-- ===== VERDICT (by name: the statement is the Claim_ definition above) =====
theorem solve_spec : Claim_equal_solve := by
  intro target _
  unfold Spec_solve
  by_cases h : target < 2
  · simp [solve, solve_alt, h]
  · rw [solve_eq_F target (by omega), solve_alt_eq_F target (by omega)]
-=-=-
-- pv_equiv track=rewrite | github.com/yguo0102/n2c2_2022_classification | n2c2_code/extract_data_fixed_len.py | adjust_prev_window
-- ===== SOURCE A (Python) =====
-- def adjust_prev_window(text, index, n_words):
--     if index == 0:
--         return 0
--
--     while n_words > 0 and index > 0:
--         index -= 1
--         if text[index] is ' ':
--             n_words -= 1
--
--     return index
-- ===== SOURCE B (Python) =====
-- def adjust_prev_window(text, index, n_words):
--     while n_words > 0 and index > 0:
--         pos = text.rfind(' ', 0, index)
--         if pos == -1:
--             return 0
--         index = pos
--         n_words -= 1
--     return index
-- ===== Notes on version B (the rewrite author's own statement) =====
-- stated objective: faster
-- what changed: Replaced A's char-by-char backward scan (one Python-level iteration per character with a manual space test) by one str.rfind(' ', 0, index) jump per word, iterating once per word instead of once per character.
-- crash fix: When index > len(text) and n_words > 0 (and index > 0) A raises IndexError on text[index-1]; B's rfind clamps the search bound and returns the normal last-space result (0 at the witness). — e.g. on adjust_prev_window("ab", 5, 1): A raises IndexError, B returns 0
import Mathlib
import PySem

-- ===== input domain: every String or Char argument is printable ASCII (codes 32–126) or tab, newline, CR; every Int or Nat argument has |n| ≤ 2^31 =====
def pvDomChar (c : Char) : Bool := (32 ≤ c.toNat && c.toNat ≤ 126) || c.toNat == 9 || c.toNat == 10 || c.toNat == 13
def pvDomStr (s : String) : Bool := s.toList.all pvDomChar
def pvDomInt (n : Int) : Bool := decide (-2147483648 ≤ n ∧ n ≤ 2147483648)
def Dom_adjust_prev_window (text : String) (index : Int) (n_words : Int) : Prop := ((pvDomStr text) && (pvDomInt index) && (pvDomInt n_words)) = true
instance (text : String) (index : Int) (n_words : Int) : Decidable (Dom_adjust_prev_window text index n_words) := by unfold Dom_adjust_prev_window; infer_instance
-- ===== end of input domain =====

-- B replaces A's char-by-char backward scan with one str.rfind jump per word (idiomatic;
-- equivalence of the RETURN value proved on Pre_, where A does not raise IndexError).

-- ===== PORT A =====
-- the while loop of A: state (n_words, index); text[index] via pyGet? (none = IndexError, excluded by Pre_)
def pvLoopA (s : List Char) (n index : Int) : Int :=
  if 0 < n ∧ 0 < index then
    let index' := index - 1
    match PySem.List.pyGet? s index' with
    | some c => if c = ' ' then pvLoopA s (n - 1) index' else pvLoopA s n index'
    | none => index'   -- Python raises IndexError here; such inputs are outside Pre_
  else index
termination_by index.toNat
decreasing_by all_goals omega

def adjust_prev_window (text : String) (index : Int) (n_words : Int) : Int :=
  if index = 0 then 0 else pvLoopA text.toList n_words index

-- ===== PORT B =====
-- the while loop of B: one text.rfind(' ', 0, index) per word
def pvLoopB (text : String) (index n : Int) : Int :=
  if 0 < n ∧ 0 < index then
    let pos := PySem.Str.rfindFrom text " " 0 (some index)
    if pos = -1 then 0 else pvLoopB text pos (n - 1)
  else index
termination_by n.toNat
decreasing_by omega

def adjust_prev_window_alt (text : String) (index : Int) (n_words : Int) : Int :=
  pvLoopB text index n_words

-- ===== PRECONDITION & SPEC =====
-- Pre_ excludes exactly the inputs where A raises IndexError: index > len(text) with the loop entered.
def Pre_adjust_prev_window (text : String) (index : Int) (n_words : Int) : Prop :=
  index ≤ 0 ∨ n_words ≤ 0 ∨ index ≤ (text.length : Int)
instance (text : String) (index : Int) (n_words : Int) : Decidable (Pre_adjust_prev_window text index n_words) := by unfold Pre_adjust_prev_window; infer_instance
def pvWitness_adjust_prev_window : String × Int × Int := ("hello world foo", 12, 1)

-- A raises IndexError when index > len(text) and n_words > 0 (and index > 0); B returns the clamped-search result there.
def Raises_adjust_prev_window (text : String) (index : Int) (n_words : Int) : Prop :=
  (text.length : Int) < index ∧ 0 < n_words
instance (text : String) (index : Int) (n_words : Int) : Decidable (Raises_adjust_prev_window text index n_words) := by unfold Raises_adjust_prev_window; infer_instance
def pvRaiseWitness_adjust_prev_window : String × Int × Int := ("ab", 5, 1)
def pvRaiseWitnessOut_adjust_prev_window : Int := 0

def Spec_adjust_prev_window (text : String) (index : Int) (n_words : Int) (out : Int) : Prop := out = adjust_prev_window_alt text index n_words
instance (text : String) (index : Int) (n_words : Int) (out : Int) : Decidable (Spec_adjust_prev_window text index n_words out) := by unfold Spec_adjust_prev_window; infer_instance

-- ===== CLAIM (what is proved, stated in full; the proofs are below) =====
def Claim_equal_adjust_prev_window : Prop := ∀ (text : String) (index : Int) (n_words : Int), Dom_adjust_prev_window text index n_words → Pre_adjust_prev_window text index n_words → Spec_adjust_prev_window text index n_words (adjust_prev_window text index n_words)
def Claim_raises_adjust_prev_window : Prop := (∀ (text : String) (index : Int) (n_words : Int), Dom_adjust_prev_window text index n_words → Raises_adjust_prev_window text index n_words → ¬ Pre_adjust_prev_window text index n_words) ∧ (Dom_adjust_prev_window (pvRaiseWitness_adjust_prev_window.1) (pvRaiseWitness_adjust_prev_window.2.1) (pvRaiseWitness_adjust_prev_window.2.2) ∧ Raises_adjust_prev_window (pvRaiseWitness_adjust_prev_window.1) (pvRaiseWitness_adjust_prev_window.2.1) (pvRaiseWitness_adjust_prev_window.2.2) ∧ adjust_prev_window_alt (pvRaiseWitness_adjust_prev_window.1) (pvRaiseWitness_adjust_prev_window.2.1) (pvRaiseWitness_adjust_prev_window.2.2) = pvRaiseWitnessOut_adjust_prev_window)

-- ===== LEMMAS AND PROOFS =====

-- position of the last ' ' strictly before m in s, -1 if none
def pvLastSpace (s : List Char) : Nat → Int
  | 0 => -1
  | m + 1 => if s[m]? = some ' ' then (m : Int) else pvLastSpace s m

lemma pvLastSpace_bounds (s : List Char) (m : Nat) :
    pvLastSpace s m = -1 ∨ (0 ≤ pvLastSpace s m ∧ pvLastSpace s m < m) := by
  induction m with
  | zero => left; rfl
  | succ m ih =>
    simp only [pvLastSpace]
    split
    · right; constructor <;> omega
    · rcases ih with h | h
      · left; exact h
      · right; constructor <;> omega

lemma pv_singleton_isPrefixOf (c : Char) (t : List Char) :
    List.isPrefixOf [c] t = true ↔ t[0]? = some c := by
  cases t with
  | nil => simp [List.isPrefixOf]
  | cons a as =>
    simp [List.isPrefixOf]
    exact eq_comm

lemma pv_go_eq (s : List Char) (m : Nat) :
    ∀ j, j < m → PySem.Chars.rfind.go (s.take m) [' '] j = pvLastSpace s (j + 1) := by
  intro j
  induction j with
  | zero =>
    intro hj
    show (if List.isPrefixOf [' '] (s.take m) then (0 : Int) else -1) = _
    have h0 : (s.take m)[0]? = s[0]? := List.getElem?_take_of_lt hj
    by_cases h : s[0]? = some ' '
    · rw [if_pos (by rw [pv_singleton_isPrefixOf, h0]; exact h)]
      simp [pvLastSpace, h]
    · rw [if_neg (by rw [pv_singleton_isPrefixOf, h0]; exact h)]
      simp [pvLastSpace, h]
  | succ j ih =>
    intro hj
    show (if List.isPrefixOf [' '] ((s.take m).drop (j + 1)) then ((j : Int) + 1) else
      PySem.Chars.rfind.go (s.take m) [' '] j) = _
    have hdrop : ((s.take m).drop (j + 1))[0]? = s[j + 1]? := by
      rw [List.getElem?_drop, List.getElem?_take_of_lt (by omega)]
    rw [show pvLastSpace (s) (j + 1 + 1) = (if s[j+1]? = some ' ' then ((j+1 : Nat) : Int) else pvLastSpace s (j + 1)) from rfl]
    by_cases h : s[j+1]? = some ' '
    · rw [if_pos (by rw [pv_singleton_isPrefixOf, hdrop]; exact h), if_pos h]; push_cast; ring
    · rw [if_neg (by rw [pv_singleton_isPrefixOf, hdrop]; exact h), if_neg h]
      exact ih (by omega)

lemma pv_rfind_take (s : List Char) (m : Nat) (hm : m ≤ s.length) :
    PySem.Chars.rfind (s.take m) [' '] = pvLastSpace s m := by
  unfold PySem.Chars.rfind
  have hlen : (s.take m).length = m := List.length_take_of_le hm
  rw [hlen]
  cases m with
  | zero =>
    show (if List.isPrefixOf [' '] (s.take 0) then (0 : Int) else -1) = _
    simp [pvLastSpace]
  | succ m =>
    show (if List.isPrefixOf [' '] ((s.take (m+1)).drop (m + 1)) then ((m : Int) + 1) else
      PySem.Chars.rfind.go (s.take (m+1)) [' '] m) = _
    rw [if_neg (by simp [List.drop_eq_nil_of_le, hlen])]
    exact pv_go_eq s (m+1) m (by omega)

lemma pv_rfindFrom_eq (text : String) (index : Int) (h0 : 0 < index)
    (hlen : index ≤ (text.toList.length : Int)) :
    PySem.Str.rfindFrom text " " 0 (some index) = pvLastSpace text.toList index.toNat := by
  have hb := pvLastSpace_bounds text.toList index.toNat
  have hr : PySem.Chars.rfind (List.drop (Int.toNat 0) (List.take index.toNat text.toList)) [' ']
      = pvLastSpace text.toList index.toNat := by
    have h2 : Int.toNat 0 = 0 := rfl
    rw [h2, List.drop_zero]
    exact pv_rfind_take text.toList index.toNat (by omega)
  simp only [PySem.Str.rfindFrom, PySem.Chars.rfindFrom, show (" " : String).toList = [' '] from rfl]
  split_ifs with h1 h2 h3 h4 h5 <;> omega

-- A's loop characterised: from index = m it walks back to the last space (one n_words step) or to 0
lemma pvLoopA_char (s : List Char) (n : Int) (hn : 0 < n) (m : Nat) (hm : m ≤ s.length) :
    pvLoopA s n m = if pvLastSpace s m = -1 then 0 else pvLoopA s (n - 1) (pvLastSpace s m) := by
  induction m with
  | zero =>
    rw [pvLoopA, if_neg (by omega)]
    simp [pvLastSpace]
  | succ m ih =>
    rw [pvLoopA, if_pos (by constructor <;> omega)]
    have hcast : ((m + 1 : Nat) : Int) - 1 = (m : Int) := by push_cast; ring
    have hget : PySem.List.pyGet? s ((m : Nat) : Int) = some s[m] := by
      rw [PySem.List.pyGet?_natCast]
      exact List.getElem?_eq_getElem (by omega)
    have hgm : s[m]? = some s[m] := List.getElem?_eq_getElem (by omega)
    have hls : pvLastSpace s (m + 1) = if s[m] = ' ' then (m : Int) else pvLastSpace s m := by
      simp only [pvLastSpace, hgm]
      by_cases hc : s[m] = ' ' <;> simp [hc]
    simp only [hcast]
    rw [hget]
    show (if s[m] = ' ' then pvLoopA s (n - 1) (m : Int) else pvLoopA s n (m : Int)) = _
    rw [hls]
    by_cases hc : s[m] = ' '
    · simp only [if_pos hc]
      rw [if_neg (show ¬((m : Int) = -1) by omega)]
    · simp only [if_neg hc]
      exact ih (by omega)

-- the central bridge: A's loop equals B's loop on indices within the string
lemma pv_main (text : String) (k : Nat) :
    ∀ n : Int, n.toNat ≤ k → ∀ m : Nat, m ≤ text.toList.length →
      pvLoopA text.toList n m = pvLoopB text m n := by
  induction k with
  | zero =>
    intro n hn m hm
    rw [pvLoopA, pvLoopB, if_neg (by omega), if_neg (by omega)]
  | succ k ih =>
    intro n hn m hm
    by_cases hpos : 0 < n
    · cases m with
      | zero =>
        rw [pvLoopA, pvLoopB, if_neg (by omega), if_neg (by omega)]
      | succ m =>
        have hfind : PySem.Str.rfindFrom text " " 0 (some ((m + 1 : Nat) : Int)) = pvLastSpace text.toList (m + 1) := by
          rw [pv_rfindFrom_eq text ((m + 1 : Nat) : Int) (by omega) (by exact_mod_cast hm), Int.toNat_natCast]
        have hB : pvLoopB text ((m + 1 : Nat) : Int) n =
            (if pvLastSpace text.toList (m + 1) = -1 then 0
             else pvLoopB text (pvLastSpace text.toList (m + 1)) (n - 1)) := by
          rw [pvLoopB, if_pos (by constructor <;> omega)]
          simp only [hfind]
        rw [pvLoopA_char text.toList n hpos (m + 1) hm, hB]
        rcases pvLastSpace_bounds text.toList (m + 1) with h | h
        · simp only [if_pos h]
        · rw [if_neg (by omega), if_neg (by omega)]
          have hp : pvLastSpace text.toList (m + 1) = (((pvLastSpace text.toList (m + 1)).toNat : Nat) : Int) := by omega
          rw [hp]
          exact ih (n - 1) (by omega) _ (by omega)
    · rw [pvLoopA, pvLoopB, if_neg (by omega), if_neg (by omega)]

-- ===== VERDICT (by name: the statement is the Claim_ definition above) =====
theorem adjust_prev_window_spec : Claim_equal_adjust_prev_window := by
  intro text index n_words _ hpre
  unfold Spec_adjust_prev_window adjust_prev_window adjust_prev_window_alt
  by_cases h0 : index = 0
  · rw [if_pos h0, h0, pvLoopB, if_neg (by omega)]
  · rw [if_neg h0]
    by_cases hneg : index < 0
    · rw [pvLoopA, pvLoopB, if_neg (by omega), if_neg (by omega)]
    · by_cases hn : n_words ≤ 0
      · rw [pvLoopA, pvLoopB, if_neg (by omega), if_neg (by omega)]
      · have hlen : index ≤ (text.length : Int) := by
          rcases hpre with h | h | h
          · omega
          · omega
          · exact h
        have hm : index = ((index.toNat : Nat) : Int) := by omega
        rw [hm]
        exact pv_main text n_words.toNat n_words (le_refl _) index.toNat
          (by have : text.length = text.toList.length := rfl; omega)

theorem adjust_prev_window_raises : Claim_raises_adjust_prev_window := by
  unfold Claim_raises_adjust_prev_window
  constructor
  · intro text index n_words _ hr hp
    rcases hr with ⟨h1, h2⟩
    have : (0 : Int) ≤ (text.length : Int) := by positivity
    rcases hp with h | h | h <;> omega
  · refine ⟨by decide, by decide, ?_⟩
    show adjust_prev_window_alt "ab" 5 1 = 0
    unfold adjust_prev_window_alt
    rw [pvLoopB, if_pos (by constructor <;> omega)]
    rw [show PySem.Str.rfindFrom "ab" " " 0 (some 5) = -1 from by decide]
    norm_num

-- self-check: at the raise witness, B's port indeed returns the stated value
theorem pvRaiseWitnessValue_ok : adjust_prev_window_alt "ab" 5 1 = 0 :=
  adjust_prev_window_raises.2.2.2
-=-=-
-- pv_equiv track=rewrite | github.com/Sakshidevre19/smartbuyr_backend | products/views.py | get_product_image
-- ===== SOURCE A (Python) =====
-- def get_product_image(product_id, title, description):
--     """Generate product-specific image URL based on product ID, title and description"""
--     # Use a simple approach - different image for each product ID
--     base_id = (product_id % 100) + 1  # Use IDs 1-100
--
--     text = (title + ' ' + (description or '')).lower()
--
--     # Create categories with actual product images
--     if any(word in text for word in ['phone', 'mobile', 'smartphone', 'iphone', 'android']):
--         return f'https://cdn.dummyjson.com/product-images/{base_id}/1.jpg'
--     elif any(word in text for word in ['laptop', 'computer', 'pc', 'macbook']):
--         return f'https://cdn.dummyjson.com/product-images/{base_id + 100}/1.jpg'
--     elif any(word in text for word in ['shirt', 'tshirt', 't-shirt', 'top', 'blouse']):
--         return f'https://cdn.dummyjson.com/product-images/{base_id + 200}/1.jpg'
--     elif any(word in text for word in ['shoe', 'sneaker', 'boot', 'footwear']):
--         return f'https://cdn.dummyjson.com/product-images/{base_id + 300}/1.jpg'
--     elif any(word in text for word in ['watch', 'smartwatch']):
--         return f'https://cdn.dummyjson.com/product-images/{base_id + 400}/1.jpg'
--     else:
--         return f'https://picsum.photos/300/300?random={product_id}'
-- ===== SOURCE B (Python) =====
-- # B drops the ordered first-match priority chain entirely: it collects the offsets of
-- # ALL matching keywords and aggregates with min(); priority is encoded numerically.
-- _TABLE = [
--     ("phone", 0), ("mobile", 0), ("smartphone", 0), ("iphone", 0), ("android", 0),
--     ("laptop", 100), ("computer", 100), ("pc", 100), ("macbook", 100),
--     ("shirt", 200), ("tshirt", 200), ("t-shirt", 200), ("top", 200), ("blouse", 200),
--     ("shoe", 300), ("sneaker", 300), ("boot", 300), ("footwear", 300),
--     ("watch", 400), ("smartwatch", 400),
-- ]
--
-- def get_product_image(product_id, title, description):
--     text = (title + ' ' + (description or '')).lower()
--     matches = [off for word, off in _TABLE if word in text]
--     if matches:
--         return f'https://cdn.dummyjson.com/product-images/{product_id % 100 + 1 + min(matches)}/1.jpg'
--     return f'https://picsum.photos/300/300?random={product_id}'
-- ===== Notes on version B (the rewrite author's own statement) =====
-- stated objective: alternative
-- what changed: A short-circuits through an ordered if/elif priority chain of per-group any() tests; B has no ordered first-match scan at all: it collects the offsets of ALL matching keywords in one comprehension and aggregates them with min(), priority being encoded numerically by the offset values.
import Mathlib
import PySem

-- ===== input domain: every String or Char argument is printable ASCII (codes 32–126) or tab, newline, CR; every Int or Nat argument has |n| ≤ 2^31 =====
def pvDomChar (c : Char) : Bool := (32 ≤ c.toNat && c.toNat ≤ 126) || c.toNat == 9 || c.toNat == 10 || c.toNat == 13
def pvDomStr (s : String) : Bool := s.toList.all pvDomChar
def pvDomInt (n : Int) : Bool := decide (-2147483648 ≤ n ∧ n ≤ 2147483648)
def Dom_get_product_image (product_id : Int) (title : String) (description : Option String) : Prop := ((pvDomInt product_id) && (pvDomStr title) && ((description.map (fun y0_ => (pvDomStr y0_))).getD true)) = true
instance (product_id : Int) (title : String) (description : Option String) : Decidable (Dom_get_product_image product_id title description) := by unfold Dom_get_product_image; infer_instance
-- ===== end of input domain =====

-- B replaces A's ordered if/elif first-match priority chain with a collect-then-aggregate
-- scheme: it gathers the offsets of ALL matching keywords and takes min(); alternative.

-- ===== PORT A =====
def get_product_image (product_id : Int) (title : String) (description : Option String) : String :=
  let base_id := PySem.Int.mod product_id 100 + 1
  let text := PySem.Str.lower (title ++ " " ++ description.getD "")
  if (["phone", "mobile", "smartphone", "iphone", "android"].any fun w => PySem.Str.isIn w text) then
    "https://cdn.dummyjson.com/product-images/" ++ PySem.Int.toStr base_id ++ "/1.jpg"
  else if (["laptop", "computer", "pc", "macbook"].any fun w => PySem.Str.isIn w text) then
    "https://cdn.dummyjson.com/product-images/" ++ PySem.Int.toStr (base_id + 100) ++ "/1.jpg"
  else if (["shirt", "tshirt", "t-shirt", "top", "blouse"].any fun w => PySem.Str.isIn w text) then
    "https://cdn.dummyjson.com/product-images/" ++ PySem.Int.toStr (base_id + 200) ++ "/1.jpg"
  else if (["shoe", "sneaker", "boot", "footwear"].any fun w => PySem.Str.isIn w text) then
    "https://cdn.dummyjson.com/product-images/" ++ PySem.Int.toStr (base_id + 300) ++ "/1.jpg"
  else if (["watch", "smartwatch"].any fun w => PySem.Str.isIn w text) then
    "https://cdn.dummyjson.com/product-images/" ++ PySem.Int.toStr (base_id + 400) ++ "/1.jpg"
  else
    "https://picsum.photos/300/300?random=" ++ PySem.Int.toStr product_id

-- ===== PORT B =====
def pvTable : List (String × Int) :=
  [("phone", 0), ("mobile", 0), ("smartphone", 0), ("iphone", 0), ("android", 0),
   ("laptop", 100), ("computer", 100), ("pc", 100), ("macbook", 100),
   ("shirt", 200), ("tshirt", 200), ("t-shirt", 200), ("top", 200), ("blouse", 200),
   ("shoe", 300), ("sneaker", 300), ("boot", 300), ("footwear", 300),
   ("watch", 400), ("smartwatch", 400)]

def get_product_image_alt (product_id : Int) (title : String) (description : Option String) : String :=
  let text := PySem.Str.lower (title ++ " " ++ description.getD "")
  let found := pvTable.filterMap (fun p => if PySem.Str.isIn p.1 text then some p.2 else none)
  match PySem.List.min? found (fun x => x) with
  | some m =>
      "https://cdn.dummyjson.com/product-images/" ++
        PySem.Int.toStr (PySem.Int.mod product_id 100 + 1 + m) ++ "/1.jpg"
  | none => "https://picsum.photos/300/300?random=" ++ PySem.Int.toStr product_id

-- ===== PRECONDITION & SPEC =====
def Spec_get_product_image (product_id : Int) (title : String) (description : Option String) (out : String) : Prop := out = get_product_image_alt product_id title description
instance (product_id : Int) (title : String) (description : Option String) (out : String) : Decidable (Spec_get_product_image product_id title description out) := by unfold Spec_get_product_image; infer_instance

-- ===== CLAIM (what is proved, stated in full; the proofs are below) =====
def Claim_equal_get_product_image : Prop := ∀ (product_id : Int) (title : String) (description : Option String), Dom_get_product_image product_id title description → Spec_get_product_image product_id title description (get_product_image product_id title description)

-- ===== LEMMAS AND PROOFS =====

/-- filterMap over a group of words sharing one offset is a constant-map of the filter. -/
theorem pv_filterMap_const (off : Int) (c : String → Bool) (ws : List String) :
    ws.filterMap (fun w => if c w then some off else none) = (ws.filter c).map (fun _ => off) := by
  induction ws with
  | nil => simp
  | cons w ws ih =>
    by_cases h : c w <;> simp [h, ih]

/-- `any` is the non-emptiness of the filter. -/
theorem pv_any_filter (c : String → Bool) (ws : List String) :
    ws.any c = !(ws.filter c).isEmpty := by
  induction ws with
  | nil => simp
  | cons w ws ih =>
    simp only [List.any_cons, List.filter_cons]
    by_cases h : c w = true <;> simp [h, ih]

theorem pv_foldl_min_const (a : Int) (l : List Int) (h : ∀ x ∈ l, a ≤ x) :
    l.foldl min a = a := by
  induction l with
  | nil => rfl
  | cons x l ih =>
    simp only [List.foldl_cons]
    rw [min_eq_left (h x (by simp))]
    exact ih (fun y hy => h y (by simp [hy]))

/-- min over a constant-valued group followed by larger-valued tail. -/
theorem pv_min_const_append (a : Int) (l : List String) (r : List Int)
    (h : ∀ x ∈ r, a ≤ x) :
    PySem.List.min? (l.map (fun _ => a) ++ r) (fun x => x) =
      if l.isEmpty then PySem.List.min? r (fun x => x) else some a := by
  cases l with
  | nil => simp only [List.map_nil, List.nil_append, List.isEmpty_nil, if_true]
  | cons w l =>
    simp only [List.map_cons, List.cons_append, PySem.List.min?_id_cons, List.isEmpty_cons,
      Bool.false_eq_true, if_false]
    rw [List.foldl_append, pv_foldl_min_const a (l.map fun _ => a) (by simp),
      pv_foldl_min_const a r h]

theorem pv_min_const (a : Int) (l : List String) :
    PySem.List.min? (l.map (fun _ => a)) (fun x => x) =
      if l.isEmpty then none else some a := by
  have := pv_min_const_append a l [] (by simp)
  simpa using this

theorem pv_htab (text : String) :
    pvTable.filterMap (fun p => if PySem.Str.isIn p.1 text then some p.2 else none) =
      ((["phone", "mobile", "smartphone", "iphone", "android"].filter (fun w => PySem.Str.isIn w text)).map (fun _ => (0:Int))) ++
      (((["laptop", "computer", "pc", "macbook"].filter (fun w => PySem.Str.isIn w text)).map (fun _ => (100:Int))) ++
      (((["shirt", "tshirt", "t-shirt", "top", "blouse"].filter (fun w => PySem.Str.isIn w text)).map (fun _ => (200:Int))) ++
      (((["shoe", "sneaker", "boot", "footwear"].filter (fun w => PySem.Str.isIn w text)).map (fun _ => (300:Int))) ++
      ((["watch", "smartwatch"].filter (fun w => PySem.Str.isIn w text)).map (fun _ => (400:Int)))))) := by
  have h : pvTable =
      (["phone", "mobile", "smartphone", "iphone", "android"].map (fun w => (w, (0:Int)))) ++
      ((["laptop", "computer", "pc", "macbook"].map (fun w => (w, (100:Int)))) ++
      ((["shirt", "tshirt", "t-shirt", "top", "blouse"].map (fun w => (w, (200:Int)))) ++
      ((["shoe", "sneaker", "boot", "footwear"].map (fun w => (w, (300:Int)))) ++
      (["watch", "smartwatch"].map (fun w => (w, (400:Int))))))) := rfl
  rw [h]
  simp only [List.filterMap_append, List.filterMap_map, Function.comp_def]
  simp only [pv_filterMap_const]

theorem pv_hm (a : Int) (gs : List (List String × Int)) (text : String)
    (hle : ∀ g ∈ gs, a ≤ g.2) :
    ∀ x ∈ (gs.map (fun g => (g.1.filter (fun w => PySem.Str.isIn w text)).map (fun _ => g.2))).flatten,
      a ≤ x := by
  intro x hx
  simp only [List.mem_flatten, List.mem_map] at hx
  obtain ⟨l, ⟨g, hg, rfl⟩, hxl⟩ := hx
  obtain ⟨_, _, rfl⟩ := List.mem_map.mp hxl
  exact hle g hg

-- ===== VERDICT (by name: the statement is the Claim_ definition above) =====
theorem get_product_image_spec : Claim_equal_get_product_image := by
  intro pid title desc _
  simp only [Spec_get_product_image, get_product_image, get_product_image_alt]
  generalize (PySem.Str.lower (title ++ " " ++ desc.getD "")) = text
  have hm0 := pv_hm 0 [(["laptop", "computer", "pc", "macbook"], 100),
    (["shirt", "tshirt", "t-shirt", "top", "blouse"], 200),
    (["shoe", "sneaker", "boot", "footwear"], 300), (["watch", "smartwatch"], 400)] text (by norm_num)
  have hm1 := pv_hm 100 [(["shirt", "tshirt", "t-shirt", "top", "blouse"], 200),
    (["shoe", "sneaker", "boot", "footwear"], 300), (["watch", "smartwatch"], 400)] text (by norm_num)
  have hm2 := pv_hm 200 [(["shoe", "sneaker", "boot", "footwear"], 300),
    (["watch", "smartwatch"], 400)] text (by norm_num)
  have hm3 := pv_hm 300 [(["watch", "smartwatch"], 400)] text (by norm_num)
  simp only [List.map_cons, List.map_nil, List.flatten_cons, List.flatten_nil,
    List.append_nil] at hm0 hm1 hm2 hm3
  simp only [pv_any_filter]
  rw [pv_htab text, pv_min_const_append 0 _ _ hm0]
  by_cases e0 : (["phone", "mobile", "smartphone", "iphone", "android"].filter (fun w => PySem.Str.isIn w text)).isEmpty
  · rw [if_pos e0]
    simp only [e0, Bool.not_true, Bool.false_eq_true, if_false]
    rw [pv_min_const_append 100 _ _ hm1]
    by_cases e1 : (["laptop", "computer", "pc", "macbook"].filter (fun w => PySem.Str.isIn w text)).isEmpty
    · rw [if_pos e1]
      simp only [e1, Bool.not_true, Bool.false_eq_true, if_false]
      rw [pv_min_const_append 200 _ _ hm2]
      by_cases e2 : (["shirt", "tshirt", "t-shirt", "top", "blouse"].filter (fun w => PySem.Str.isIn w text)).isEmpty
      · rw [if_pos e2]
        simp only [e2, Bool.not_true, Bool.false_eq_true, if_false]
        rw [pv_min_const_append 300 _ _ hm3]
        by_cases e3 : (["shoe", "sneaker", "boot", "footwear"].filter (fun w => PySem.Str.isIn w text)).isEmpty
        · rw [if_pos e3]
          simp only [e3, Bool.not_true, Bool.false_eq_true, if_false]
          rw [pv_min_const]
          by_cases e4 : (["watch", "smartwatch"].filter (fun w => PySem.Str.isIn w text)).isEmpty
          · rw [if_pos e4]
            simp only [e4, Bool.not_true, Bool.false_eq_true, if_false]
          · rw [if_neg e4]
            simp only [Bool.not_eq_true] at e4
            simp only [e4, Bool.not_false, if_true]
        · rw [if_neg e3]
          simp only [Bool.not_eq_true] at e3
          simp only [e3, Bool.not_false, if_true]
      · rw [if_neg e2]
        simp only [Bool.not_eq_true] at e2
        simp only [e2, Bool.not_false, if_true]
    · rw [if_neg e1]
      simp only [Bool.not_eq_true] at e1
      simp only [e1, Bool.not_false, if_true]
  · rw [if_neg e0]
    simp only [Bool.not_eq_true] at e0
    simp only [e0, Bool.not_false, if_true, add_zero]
-=-=-
[WORK REQUIRED]:
Pull out every line of the entries that includes the word "hpre".

[WRITTEN SOLUTION]:
  intro text index n_words _ hpre
          rcases hpre with h | h | h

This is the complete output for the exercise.